Government support to the biggest airlines during the coronavirus pandemic risks distorting the playing field, pushing out smaller companies and removing some international connections, according to a JRC report.
At the same time, governments are in a position to make their support conditional, presenting an opportunity for a more sustainable air transport sector.
Aviation share of global CO2 emissions is rather limited (around 3%); however it is one of the sectors with the fastest-growing level of greenhouse gas emissions.
Emissions from international air traffic grew by over 75% between 1990 and 2012, which was almost double the average emissions growth rate from all other economic sectors.
Aviation is also one of the sectors worst hit by the pandemic, as people have both been prevented from travelling by air, and have chosen not to. The sector could suffer for much longer than the duration of the pandemic and will probably have a complicated and slow recovery.
Last week the Commission announced that temporary provisions to ease the financial pressure on aviation operators and groundhandlers will be extended into 2021.
A wider economic slowdown has contributed to a current net decrease in aviation emissions while complicating further the supply and demand of aviation services, as well as investment and innovation in the sector.
Several airlines, airports, and other aviation-related operators have lost a significant part of their income since mid-March 2020, raising worries about their financial stability and their capacity to recover their services. Most countries are providing financial support to their largest airlines to safeguard connectivity and protect jobs.
While direct government support will probably result in a market concentration that favours larger airlines and airports, it can also be an opportunity to accelerate the adoption of sustainable policies and reduce the environmental impact of the sector.
Despite reduced emissions and environmental impacts caused by air travel restriction policies, the pandemic has put several aviation-related climate and environmental agreements at risk.
For example, the carbon price in the EU Emissions Trading System (which includes aviation) has dropped severely, weakening the economic incentive to reduce emissions further.
If airline executives and shareholders are given strong financial incentives to meet carbon reduction targets, this could help ensure progress towards international climate targets. France and Germany have already stipulated environmental obligations in the government support to Air France and Lufthansa.
For example, Air France agreed to reduce domestic flights by 40% in order to incentivise travel by train, a more environmentally friendly option on certain routes.
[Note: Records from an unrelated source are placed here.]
-- position of x in a strictly key-sorted list = number of elements with smaller key
theorem idxOf_sorted_strict (key : Int → Lex (Int × Int)) :
    ∀ (L : List Int), L.Pairwise (fun a b => key a < key b) → ∀ x ∈ L,
      (L.idxOf x : Nat) = L.countP (fun y => decide (key y < key x)) := by
  intro L
  induction L with
  | nil => intro _ x hx; simp at hx
  | cons a L ih =>
    intro hpw x hx
    rw [List.pairwise_cons] at hpw
    obtain ⟨ha, hL⟩ := hpw
    by_cases hax : a = x
    · subst hax
      rw [List.idxOf_cons_self]
      rw [List.countP_cons]
      have h0 : (decide (key a < key a)) = false := by simp
      rw [h0, List.countP_eq_zero.mpr]
      · simp
      · intro y hy
        simp only [decide_eq_true_eq]
        exact not_lt_of_gt (ha y hy)
    · have hxL : x ∈ L := by
        rcases List.mem_cons.mp hx with h | h
        · exact absurd h.symm hax
        · exact h
      rw [List.countP_cons]
      have h1 : (decide (key a < key x)) = true := by
        simp only [decide_eq_true_eq]
        exact ha x hxL
      rw [h1, ← ih hL x hxL]
      rw [List.idxOf_cons_ne _ hax]
      simp
-- A's final max equals B's final max: the two programs compute the same value
theorem maxrank_eq (T : List Int) (hpre : T ≠ []) : maxrank T = maxrank_alt T := by
  have hN0 : 0 < T.length := List.length_pos_iff.mpr hpre
  simp only [maxrank, maxrank_alt]
  have hlen : PySem.List.len T = (T.length : Int) := by simp
  rw [hlen]
  have hrange : PySem.List.pyRange 0 (T.length : Int) 1 =
      (List.range T.length).map (fun k : Nat => (k : Int)) := by
    rw [PySem.List.pyRange_one]; simp
  rw [hrange]
  set pair : Int → Int × Int := fun i => (PySem.List.pyGetD T i 0, i) with hpairdef
  set S := PySem.List.sorted ((List.range T.length).map (fun k : Nat => (k : Int)))
      (fun i => toLex (PySem.List.pyGetD T i 0, -i)) with hSdef
  -- A's first loop builds the enumerated pair list
  rw [PySem.List.foldl_append_singleton_eq_map (f := pair)]
  simp only [List.nil_append, List.map_map]
  -- facts about S
  have hSperm : S.Perm ((List.range T.length).map (fun k : Nat => (k : Int))) :=
    PySem.List.sorted_perm _ _ _
  have hSnodup : S.Nodup :=
    hSperm.nodup_iff.mpr (List.nodup_range.map (fun a b => by exact_mod_cast id))
  have hSlen : S.length = T.length := by rw [hSperm.length_eq]; simp
  have hSpos : ∀ x ∈ S, 0 ≤ x ∧ x < (T.length : Int) := by
    intro x hx
    obtain ⟨k, hk, rfl⟩ := List.mem_map.mp (hSperm.mem_iff.mp hx)
    exact ⟨Int.natCast_nonneg k, by exact_mod_cast List.mem_range.mp hk⟩
  have hSmem : ∀ k : Nat, k < T.length → (k : Int) ∈ S := by
    intro k hk
    exact hSperm.mem_iff.mpr (List.mem_map.mpr ⟨k, List.mem_range.mpr hk, rfl⟩)
  -- quicksort of the pair list is the pair list reordered along S
  have hQ : ((List.range T.length).map (pair ∘ fun k : Nat => (k : Int))).Pairwise
      (fun a b => a.1 = b.1 → a.2 < b.2) := by
    rw [List.pairwise_map]
    refine List.pairwise_lt_range.imp (fun h _ => ?_)
    simp only [hpairdef, Function.comp_apply]
    exact_mod_cast h
  have hSlt : S.Pairwise (fun a b =>
      (toLex (PySem.List.pyGetD T a 0, -a) : Lex (Int × Int)) <
        toLex (PySem.List.pyGetD T b 0, -b)) := by
    have h1 := PySem.List.sorted_pairwise ((List.range T.length).map (fun k : Nat => (k : Int)))
      (fun i => toLex (PySem.List.pyGetD T i 0, -i))
    have h2 : S.Pairwise (· ≠ ·) := hSnodup
    rw [← hSdef] at h1
    refine (h1.and h2).imp ?_
    rintro a b ⟨hle, hne⟩
    refine lt_of_le_of_ne hle (fun he => hne ?_)
    have := (Prod.ext_iff.mp (toLex_inj.mp he)).2
    omega
  have hmapPW : (S.map pair).Pairwise (fun a b => keyA a < keyA b) := by
    rw [List.pairwise_map]
    exact hSlt.imp (fun h => h)
  have hmapPerm : (S.map pair).Perm ((List.range T.length).map (pair ∘ fun k : Nat => (k : Int))) := by
    have := hSperm.map pair
    rwa [List.map_map] at this
  have e1 := PySem.List.sorted_eq_of_perm_of_pairwise_lt
    ((List.range T.length).map (pair ∘ fun k : Nat => (k : Int)))
    (quicksortA ((List.range T.length).map (pair ∘ fun k : Nat => (k : Int)))) keyA
    (quicksortA_perm _) (quicksortA_pairwise _ hQ)
  have e2 := PySem.List.sorted_eq_of_perm_of_pairwise_lt
    ((List.range T.length).map (pair ∘ fun k : Nat => (k : Int)))
    (S.map pair) keyA hmapPerm hmapPW
  rw [e1.symm.trans e2]
  -- the index loops
  simp only [List.foldl_map]
  -- orderlist loop becomes a set-loop along S
  have hOL : (List.range T.length).foldl
      (fun (ol : List Int) (k : Nat) =>
        pySetItem ol (PySem.List.pyGetD (S.map pair) (k : Int) (0, 0)).2 (k : Int))
      (List.replicate (T.length + 1) 0) =
      (List.range S.length).foldl (fun acc k => acc.set (S.getD k 0).toNat (k : Int))
        (List.replicate (T.length + 1) 0) := by
    rw [hSlen]
    apply PySem.List.foldl_congr_mem
    intro acc k hk
    have hk' : k < T.length := List.mem_range.mp hk
    have hk2 : k < (S.map pair).length := by simp [hSlen]; omega
    have hk3 : k < S.length := by omega
    rw [PySem.List.pyGetD_natCast, List.getD_eq_getElem?_getD, List.getElem?_eq_getElem hk2]
    simp only [Option.getD_some, List.getElem_map]
    show pySetItem acc (pair S[k]).2 (k : Int) = _
    have hpos : 0 ≤ S[k] := (hSpos S[k] (List.getElem_mem hk3)).1
    rw [show (pair S[k]).2 = S[k] from rfl, pySetItem, if_pos hpos,
      List.getD_eq_getElem?_getD, List.getElem?_eq_getElem hk3]
    rfl
  rw [hOL]
  set OL := (List.range S.length).foldl (fun acc k => acc.set (S.getD k 0).toNat (k : Int))
    (List.replicate (T.length + 1) 0) with hOLdef
  -- value of orderlist at each index
  have hOLval : ∀ k : Nat, k < T.length →
      PySem.List.pyGetD OL (k : Int) 0 = (List.idxOf (k : Int) S : Int) := by
    intro k hk
    rw [PySem.List.pyGetD_natCast, hOLdef]
    rw [set_loop_getD S hSnodup (fun x hx => (hSpos x hx).1) _
      (fun x hx => by
        have := (hSpos x hx).2
        have h0 := (hSpos x hx).1
        simp only [List.length_replicate]
        omega)
      k (by simp; omega)]
    rw [if_pos (hSmem k hk)]
  -- tab loop becomes a map
  have hTab : (List.range T.length).foldl
      (fun (tb : List Int) (k : Nat) => pySetItem tb (k : Int)
        (PySem.List.pyGetD OL (k : Int) 0 + (k : Int) - (T.length : Int) + 1))
      (List.replicate T.length 0) =
      (List.range T.length).map
        (fun (k : Nat) => PySem.List.pyGetD OL (k : Int) 0 + (k : Int) - (T.length : Int) + 1) := by
    rw [← set_all_loop
      (fun (k : Nat) => PySem.List.pyGetD OL (k : Int) 0 + (k : Int) - (T.length : Int) + 1)
      T.length (List.replicate T.length 0) (List.length_replicate)]
    apply PySem.List.foldl_congr_mem
    intro acc k hk
    rw [pySetItem, if_pos (Int.natCast_nonneg k), Int.toNat_natCast]
  rw [hTab]
  -- B's generator is a map over the same range; show the two mapped lists are EQUAL pointwise
  congr 1
  congr 1
  apply List.map_congr_left
  intro k hk
  have hkN : k < T.length := List.mem_range.mp hk
  simp only [Function.comp_apply]
  -- A's value at index k: the sorted position of k
  rw [hOLval k hkN]
  -- B's two counting loops
  have hkey : ∀ m : Nat, (decide ((toLex (PySem.List.pyGetD T (m : Int) 0, -(m : Int)) :
      Lex (Int × Int)) < toLex (PySem.List.pyGetD T (k : Int) 0, -(k : Int)))) =
      (decide (T.getD m 0 < T.getD k 0 ∨ (T.getD m 0 = T.getD k 0 ∧ k < m))) := by
    intro m
    simp only [PySem.List.pyGetD_natCast, Prod.Lex.toLex_lt_toLex, decide_eq_decide]
    constructor
    · rintro (h | ⟨h1, h2⟩)
      · exact Or.inl h
      · exact Or.inr ⟨h1, by omega⟩
    · rintro (h | ⟨h1, h2⟩)
      · exact Or.inl h
      · exact Or.inr ⟨h1, by omega⟩
  -- sorted position = count of key-smaller indices over range n
  have hidx : (List.idxOf (k : Int) S : Int) =
      ((List.range T.length).countP
        (fun m => decide (T.getD m 0 < T.getD k 0 ∨ (T.getD m 0 = T.getD k 0 ∧ k < m))) : Int) := by
    have h1 := idxOf_sorted_strict (fun i => toLex (PySem.List.pyGetD T i 0, -i)) S hSlt
      (k : Int) (hSmem k hkN)
    rw [h1]
    rw [hSperm.countP_eq, List.countP_map]
    congr 1
    apply List.countP_congr
    intro m _
    simp only [Function.comp_apply]
    rw [hkey m]
  rw [hidx]
  -- B's score at k
  have hb1 : (PySem.List.pyRange 0 (k : Int) 1).foldl
      (fun acc j => if PySem.List.pyGetD T j 0 < PySem.List.pyGetD T (k : Int) 0
        then acc + 1 else acc) 0 =
      ((List.range k).countP (fun m => decide (T.getD m 0 < T.getD k 0)) : Int) := by
    rw [PySem.List.pyRange_one]
    simp only [Int.sub_zero, Int.toNat_natCast, List.foldl_map]
    have hfb : (fun (acc : Int) (m : Nat) =>
        if PySem.List.pyGetD T (0 + (m : Int)) 0 < PySem.List.pyGetD T (k : Int) 0
        then acc + 1 else acc) =
        (fun (acc : Int) (m : Nat) =>
          if (fun m : Nat =>
            decide (PySem.List.pyGetD T (0 + (m : Int)) 0 < PySem.List.pyGetD T (k : Int) 0)) m
              = true then acc + 1 else acc) := by
      funext acc m; simp
    rw [hfb, PySem.List.foldl_count_if]
    simp only [Int.zero_add]
    congr 1
    apply List.countP_congr
    intro m _
    simp [PySem.List.pyGetD_natCast]
  have hb2 : (PySem.List.pyRange ((k : Int) + 1) (T.length : Int) 1).foldl
      (fun acc j => if PySem.List.pyGetD T (k : Int) 0 < PySem.List.pyGetD T j 0
        then acc + 1 else acc) 0 =
      ((List.range (T.length - k - 1)).countP
        (fun t => decide (T.getD k 0 < T.getD (k + 1 + t) 0)) : Int) := by
    rw [PySem.List.pyRange_one]
    have ht : ((T.length : Int) - ((k : Int) + 1)).toNat = T.length - k - 1 := by omega
    rw [ht]
    simp only [List.foldl_map]
    have hfb : (fun (acc : Int) (t : Nat) =>
        if PySem.List.pyGetD T (k : Int) 0 < PySem.List.pyGetD T ((k : Int) + 1 + (t : Int)) 0
        then acc + 1 else acc) =
        (fun (acc : Int) (t : Nat) =>
          if (fun t : Nat =>
            decide (PySem.List.pyGetD T (k : Int) 0 <
              PySem.List.pyGetD T ((k : Int) + 1 + (t : Int)) 0)) t = true
          then acc + 1 else acc) := by
      funext acc t; simp
    rw [hfb, PySem.List.foldl_count_if]
    simp only [Int.zero_add]
    congr 1
    apply List.countP_congr
    intro t _
    have hc : ((k : Int) + 1 + (t : Int)) = ((k + 1 + t : Nat) : Int) := by push_cast; ring
    rw [hc, PySem.List.pyGetD_natCast, PySem.List.pyGetD_natCast]
  rw [hb1, hb2]
  -- the counting identity: rank(k) + k - n + 1 = #(smaller before) - #(larger after)
  set M : Nat := T.length - k - 1 with hMdef
  have hsplit : List.range T.length =
      (List.range k ++ [k]) ++ (List.range M).map (fun t => k + 1 + t) := by
    have h1 : T.length = (k + 1) + M := by omega
    rw [h1, List.range_add, List.range_succ]
  have hcount : (List.range T.length).countP
      (fun m => decide (T.getD m 0 < T.getD k 0 ∨ (T.getD m 0 = T.getD k 0 ∧ k < m))) =
      (List.range k).countP (fun m => decide (T.getD m 0 < T.getD k 0)) +
        (M - (List.range M).countP (fun t => decide (T.getD k 0 < T.getD (k + 1 + t) 0))) := by
    rw [hsplit, List.countP_append, List.countP_append]
    have hA : (List.range k).countP
        (fun m => decide (T.getD m 0 < T.getD k 0 ∨ (T.getD m 0 = T.getD k 0 ∧ k < m))) =
        (List.range k).countP (fun m => decide (T.getD m 0 < T.getD k 0)) := by
      apply List.countP_congr
      intro m hm
      have : m < k := List.mem_range.mp hm
      simp only [decide_eq_true_eq]
      constructor
      · rintro (h | ⟨_, h2⟩)
        · exact h
        · omega
      · exact Or.inl
    have hB : ([k] : List Nat).countP
        (fun m => decide (T.getD m 0 < T.getD k 0 ∨ (T.getD m 0 = T.getD k 0 ∧ k < m))) = 0 := by
      rw [List.countP_eq_zero]
      intro m hm
      have : m = k := by simpa using hm
      subst this
      simp only [decide_eq_true_eq]
      omega
    have hC : ((List.range M).map (fun t => k + 1 + t)).countP
        (fun m => decide (T.getD m 0 < T.getD k 0 ∨ (T.getD m 0 = T.getD k 0 ∧ k < m))) =
        (List.range M).countP (fun t => decide (¬ T.getD k 0 < T.getD (k + 1 + t) 0)) := by
      rw [List.countP_map]
      apply List.countP_congr
      intro t _
      simp only [Function.comp_apply, decide_eq_true_eq]
      omega
    rw [hA, hB, hC]
    have hD : (List.range M).countP (fun t => decide (¬ T.getD k 0 < T.getD (k + 1 + t) 0)) +
        (List.range M).countP (fun t => decide (T.getD k 0 < T.getD (k + 1 + t) 0)) = M := by
      have h2 := List.length_eq_length_filter_add
        (l := List.range M) (fun t => decide (T.getD k 0 < T.getD (k + 1 + t) 0))
      have he : (List.range M).countP (fun t => decide (¬ T.getD k 0 < T.getD (k + 1 + t) 0)) =
          (List.range M).countP (fun t => !decide (T.getD k 0 < T.getD (k + 1 + t) 0)) := by
        apply List.countP_congr
        intro t _
        by_cases h : T.getD k 0 < T.getD (k + 1 + t) 0 <;> simp [h]
      rw [he]
      simp only [List.countP_eq_length_filter]
      simp only [List.length_range] at h2
      omega
    omega
  have hle1 : (List.range M).countP (fun t => decide (T.getD k 0 < T.getD (k + 1 + t) 0)) ≤ M := by
    have := List.countP_le_length
      (p := fun t => decide (T.getD k 0 < T.getD (k + 1 + t) 0)) (l := List.range M)
    simpa using this
  rw [hcount]
  push_cast [Nat.cast_sub hle1]
  have hM : (M : Int) = (T.length : Int) - (k : Int) - 1 := by omega
  omega
-- ===== VERDICT (by name: the statement is the Claim_ definition above) =====
theorem maxrank_spec : Claim_equal_maxrank := by
  intro T _ hpre
  unfold Spec_maxrank
  exact maxrank_eq T hpre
Lufthansa agreed to retire several louder, more polluting planes from its fleet.
Protecting jobs and connectivity
The report finds that government support to airlines varies significantly in each country. Support is often given to only a handful of national operators in each country – ‘national champions’ who were already enjoying preferential treatment compared to the competition.
While this support is designed to protect as many jobs as possible and ensure the highest level of connectivity, it will most probably result in these larger companies gaining a higher market share, to the detriment of smaller players who cannot attract as much private or public financing. For travellers, this could have a negative impact on fares and the supply of travel services.
Several unprofitable routes and airlines may disappear in the short term and will only be able to recover or be substituted by new players when overall market conditions improve.
Either due to the direct financial repercussions of the pandemic itself, or as a result of the increased market concentration, the levels of air transport connectivity reached in 2019 will probably not recover in the near future, the report finds.
Big markets in wealthier countries can preserve their connectivity more effectively than smaller markets in less-developed countries. A domino effect of government support to protect the competitiveness of their national public and private airlines can be expected, leading to imbalances in air transport connectivity internationally.
However, in the same way as with environmental obligations, government support can be an opportunity for balancing competition in the air transport industry.
The Commission’s approval of the German government’s support to Lufthansa is one example. Lufthansa is obliged to offer some free slots in its Frankfurt and Munich hubs for use by competitors, and to remove a number of aircraft from its fleet.